Control over which arms are reactive in this previously described synthesis derives only from the presence or absence of 5' phosphates on particular exocyclic arms. Thus, only two logical stages of synthesis are possible if all strands are present throughout the synthesis: (i) initial phosphorylation of certain strands followed by ligation, and (ii) phosphorylation of the remaining strands in the intact molecule followed by a second ligation. Undesirable intermediate steps (denaturation and reconstitution) are necessary in the previous protocol, because it is not possible to purify side-products and failure products of the first reaction from the target product under native conditions.

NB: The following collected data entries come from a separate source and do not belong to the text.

-- pv_equiv track=rewrite | github.com/jramaswami/Binary_Search_Python | stuck_keyboard.py | solve
-- ===== SOURCE A (Python) =====
-- def solve(typed, target):
--     typed_p = 0
--     target_p = 0
--     while typed_p < len(typed):
--         if target_p < len(target) and typed[typed_p] == target[target_p]:
--             typed_p += 1
--             target_p += 1
--         elif typed_p > 0 and typed[typed_p] == typed[typed_p - 1]:
--             typed_p += 1
--         else:
--             return False
--     return target_p >= len(target)
-- ===== SOURCE B (Python) =====
-- def _rle(s):
--     # run-length encode: list of (char, run_length) groups, left to right
--     groups = []
--     i = 0
--     n = len(s)
--     while i < n:
--         j = i + 1
--         while j < n and s[j] == s[i]:
--             j += 1
--         groups.append((s[i], j - i))
--         i = j
--     return groups
--
-- def solve(typed, target):
--     gt = _rle(typed)
--     gg = _rle(target)
--     if len(gt) != len(gg):
--         return False
--     return all(c == d and n <= m for (c, m), (d, n) in zip(gt, gg))
-- ===== Notes on version B (the rewrite author's own statement) =====
-- stated objective: alternative
-- what changed: Replaces the interleaved two-pointer scan with a run-length encoding of both strings followed by a groupwise comparison (equal group count, equal chars, typed run length >= target run length).
import Mathlib
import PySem

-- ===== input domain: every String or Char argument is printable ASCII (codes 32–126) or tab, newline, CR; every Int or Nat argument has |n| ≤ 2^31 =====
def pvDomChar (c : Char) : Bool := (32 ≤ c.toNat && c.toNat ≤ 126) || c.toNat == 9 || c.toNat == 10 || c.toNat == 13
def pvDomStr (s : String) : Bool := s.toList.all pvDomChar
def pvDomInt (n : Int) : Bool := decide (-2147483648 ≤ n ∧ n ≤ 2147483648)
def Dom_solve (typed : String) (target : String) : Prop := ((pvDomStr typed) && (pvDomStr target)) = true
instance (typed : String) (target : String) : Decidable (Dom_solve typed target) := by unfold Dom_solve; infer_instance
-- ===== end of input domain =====

-- B replaces A's interleaved two-pointer scan by run-length encoding both strings and
-- comparing the groups; same asymptotic cost, different algorithm (objective: alternative).

-- ===== PORT A =====
-- A's while loop over the two indices; the guards ensure every index is in range,
-- so getD's default is never consulted.
def solveLoop (typed target : List Char) (tp gp : Nat) : Bool :=
  if tp < typed.length then
    if gp < target.length && (typed.getD tp ' ' == target.getD gp ' ') then
      solveLoop typed target (tp + 1) (gp + 1)
    else if decide (0 < tp) && (typed.getD tp ' ' == typed.getD (tp - 1) ' ') then
      solveLoop typed target (tp + 1) gp
    else
      false
  else
    decide (target.length ≤ gp)
termination_by typed.length - tp

def solve (typed : String) (target : String) : Bool :=
  solveLoop typed.toList target.toList 0 0

-- ===== PORT B =====
-- run-length encoding: leading run (via the inner while = takeWhile/dropWhile), then recurse
def rle : List Char → List (Char × Nat)
  | [] => []
  | c :: cs => (c, (cs.takeWhile (· == c)).length + 1) :: rle (cs.dropWhile (· == c))
termination_by l => l.length
decreasing_by
  exact Nat.lt_succ_of_le (List.length_dropWhile_le _ _)

def solve_alt (typed : String) (target : String) : Bool :=
  let gt := rle typed.toList
  let gg := rle target.toList
  if gt.length ≠ gg.length then false
  else (gt.zip gg).all (fun p => p.1.1 == p.2.1 && decide (p.2.2 ≤ p.1.2))

-- ===== PRECONDITION & SPEC =====
def Spec_solve (typed : String) (target : String) (out : Bool) : Prop := out = solve_alt typed target
instance (typed : String) (target : String) (out : Bool) : Decidable (Spec_solve typed target out) := by unfold Spec_solve; infer_instance

-- ===== CLAIM (what is proved, stated in full; the proofs are below) =====
def Claim_equal_solve : Prop := ∀ (typed : String) (target : String), Dom_solve typed target → Spec_solve typed target (solve typed target)

-- ===== LEMMAS AND PROOFS =====

-- intermediate recursive matcher: 'prev' is the previously typed char (A's typed[tp-1])
def fmatch (prev : Option Char) : List Char → List Char → Bool
  | [], gs => gs.isEmpty
  | c :: ts, [] => if prev == some c then fmatch (some c) ts [] else false
  | c :: ts, d :: gs =>
      if c == d then fmatch (some c) ts gs
      else if prev == some c then fmatch (some c) ts (d :: gs) else false

-- grouped comparison in recursive form
def chk : List (Char × Nat) → List (Char × Nat) → Bool
  | [], [] => true
  | (c, m) :: ts, (d, n) :: gs => c == d && decide (n ≤ m) && chk ts gs
  | _, _ => false

theorem chk_eq (a b : List (Char × Nat)) :
    chk a b = (!decide (a.length ≠ b.length) &&
      (a.zip b).all (fun p => p.1.1 == p.2.1 && decide (p.2.2 ≤ p.1.2))) := by
  induction a generalizing b with
  | nil => cases b <;> simp [chk]
  | cons x a ih =>
    cases b with
    | nil => simp [chk]
    | cons y b =>
      obtain ⟨c, m⟩ := x; obtain ⟨d, n⟩ := y
      simp [chk, ih b]
      by_cases h1 : c = d <;> by_cases h2 : n ≤ m <;> by_cases h3 : a.length = b.length <;>
        simp [h1, h2, h3]

-- prev is irrelevant when it differs from the head of ts
theorem fmatch_none (p : Char) (ts gs : List Char) (h : ts.head? ≠ some p) :
    fmatch (some p) ts gs = fmatch none ts gs := by
  cases ts with
  | nil => cases gs <;> simp [fmatch]
  | cons c ts =>
    have hc : ¬ (p = c) := by intro he; exact h (by simp [he])
    cases gs with
    | nil => simp [fmatch, hc]
    | cons d gs =>
      by_cases hcd : c = d <;> simp [fmatch, hcd, hc]

-- run consumption: fmatch (some c) eats the leading c-runs of both lists, requiring
-- the target run to be no longer than the typed run
theorem fmatch_run (c : Char) (ts : List Char) : ∀ gs : List Char,
    fmatch (some c) ts gs =
      (decide ((gs.takeWhile (· == c)).length ≤ (ts.takeWhile (· == c)).length) &&
        fmatch (some c) (ts.dropWhile (· == c)) (gs.dropWhile (· == c))) := by
  induction ts with
  | nil =>
    intro gs
    cases gs with
    | nil => simp [fmatch]
    | cons d gs =>
      by_cases hdc : d = c
      · simp [fmatch, hdc]
      · simp [fmatch, hdc]
  | cons t ts ih =>
    intro gs
    by_cases htc : t = c
    · cases gs with
      | nil =>
        simp [fmatch, htc, ih []]
      | cons d gs =>
        by_cases hdc : d = c
        · simp [fmatch, htc, hdc, ih gs]
        · simp [fmatch, htc, hdc, Ne.symm hdc, ih (d :: gs)]
    · cases gs with
      | nil =>
        simp [fmatch, htc, Ne.symm htc]
      | cons d gs =>
        by_cases hdc : d = c
        · simp [fmatch, htc, hdc, Ne.symm htc]
        · simp [htc, hdc]

theorem head?_dropWhile_ne (c : Char) (l : List Char) :
    (l.dropWhile (· == c)).head? ≠ some c := by
  induction l with
  | nil => simp
  | cons x l ih =>
    by_cases h : x = c
    · simpa [h] using ih
    · simp [h]

-- main bridge: the recursive matcher equals the grouped comparison
theorem fmatch_eq_chk (ts : List Char) : ∀ gs : List Char,
    fmatch none ts gs = chk (rle ts) (rle gs) := by
  induction ts using rle.induct with
  | case1 =>
    intro gs
    cases gs <;> simp [fmatch, rle, chk, List.isEmpty]
  | case2 c ts ih =>
    intro gs
    cases gs with
    | nil => simp [fmatch, rle, chk]
    | cons d gs =>
      by_cases hcd : c = d
      · subst hcd
        have hrun := fmatch_run c ts gs
        have hnone := fmatch_none c (ts.dropWhile (· == c)) (gs.dropWhile (· == c))
          (head?_dropWhile_ne c ts)
        simp only [fmatch, rle, chk]
        rw [hrun, hnone, ih]
        simp
      · simp [fmatch, rle, chk, hcd]

-- bridge from A's index loop to the recursive matcher
theorem solveLoop_eq_fmatch (typed target : List Char) : ∀ tp gp : Nat,
    tp ≤ typed.length → gp ≤ target.length →
    solveLoop typed target tp gp =
      fmatch (if 0 < tp then some (typed.getD (tp - 1) ' ') else none)
        (typed.drop tp) (target.drop gp) := by
  intro tp
  induction hfu : typed.length - tp using Nat.strong_induction_on generalizing tp with
  | _ n ihn =>
  intro gp htp hgp
  by_cases h : tp < typed.length
  · have h1 : tp - 1 < typed.length := by omega
    have hdt : typed.drop tp = typed[tp] :: typed.drop (tp + 1) :=
      (List.getElem_cons_drop h).symm
    have ih1 := ihn (typed.length - (tp + 1)) (by omega) (tp + 1) rfl
    rw [solveLoop, hdt]
    rw [if_pos h]
    by_cases hg : gp < target.length
    · have hdg : target.drop gp = target[gp] :: target.drop (gp + 1) :=
        (List.getElem_cons_drop hg).symm
      rw [hdg]
      by_cases heq : typed[tp] = target[gp]
      · rw [if_pos (by simp [List.getD, List.getElem?_eq_getElem h,
          hg, heq])]
        rw [ih1 (gp + 1) (by omega) (by omega)]
        simp [fmatch, heq, List.getD, List.getElem?_eq_getElem h]
      · rw [if_neg (by simp [List.getD, List.getElem?_eq_getElem h,
          List.getElem?_eq_getElem hg]; intro _; exact heq)]
        by_cases hsk : 0 < tp ∧ typed[tp] = typed[tp - 1]
        · rw [if_pos (by simp [List.getD, List.getElem?_eq_getElem h,
            List.getElem?_eq_getElem h1, hsk.1, hsk.2])]
          rw [ih1 gp (by omega) hgp, hdg]
          simp [fmatch, heq, hsk.1, hsk.2.symm, List.getD,
            List.getElem?_eq_getElem h, List.getElem?_eq_getElem h1]
        · rw [if_neg (by simp [List.getD, List.getElem?_eq_getElem h,
            List.getElem?_eq_getElem h1]; intro h0 hsame; exact hsk ⟨h0, hsame⟩)]
          by_cases h0 : 0 < tp
          · have hne : ¬ typed[tp] = typed[tp - 1] := fun hh => hsk ⟨h0, hh⟩
            have hne' : ¬ typed[tp - 1] = typed[tp] := fun hh => hne hh.symm
            simp [fmatch, heq, h0, List.getD, List.getElem?_eq_getElem h1, hne']
          · simp [fmatch, heq, h0]
    · have hdg : target.drop gp = [] := by
        simp [show gp = target.length from by omega]
      rw [hdg]
      rw [if_neg (by simp [hg])]
      by_cases hsk : 0 < tp ∧ typed[tp] = typed[tp - 1]
      · rw [if_pos (by simp [List.getD, List.getElem?_eq_getElem h,
          List.getElem?_eq_getElem h1, hsk.1, hsk.2])]
        rw [ih1 gp (by omega) hgp, hdg]
        simp [fmatch, hsk.1, hsk.2.symm, List.getD,
          List.getElem?_eq_getElem h, List.getElem?_eq_getElem h1]
      · rw [if_neg (by simp [List.getD, List.getElem?_eq_getElem h,
          List.getElem?_eq_getElem h1]; intro h0 hsame; exact hsk ⟨h0, hsame⟩)]
        by_cases h0 : 0 < tp
        · have hne : ¬ typed[tp] = typed[tp - 1] := fun hh => hsk ⟨h0, hh⟩
          have hne' : ¬ typed[tp - 1] = typed[tp] := fun hh => hne hh.symm
          simp [fmatch, h0, List.getD, List.getElem?_eq_getElem h1, hne']
        · simp [fmatch, h0]
  · have hdt : typed.drop tp = [] := by
      simp [show tp = typed.length from by omega]
    rw [solveLoop, if_neg h, hdt]
    cases hdg : target.drop gp with
    | nil =>
      have hlen : target.length ≤ gp := by
        have := congrArg List.length hdg; simp at this; omega
      simp [fmatch, hlen]
    | cons d gs =>
      have hlen : ¬ target.length ≤ gp := by
        have := congrArg List.length hdg; simp at this; omega
      simp [fmatch, hlen]

-- ===== VERDICT (by name: the statement is the Claim_ definition above) =====
theorem solve_spec : Claim_equal_solve := by
  intro typed target _
  unfold Spec_solve solve solve_alt
  rw [solveLoop_eq_fmatch typed.toList target.toList 0 0 (by omega) (by omega)]
  simp only [List.drop_zero, if_neg (by omega : ¬ 0 < 0)]
  rw [fmatch_eq_chk, chk_eq]
  simp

Although it is possible to treat the ends of each branched component as individually accessible, the formation of closed geometrical objects entails two fundamentally different types of reactions, intermolecular additions and intramolecular cyclizations. Additions are favored usually by high concentrations of reactants, but cyclizations are favored by low concentrations. Thus, unless one wishes to run all the additions in a single step and all the cyclizations in a second one (sometimes possible, but unwise), greater control over multi-step synthesis must be obtained.
The synthesis of more complex structures from DNA will require greater control than that available in the synthesis of the cube-like object. Accordingly, the present inventors have developed a new methodology for the synthesis of DNA geometrical objects, in which each ligation may be separately performed.
Thus, it can be readily appreciated that the easily manipulated changes to form or modify a three dimensional structure of double stranded polynucleotides would be useful and a highly desirable advance over the current state of technology.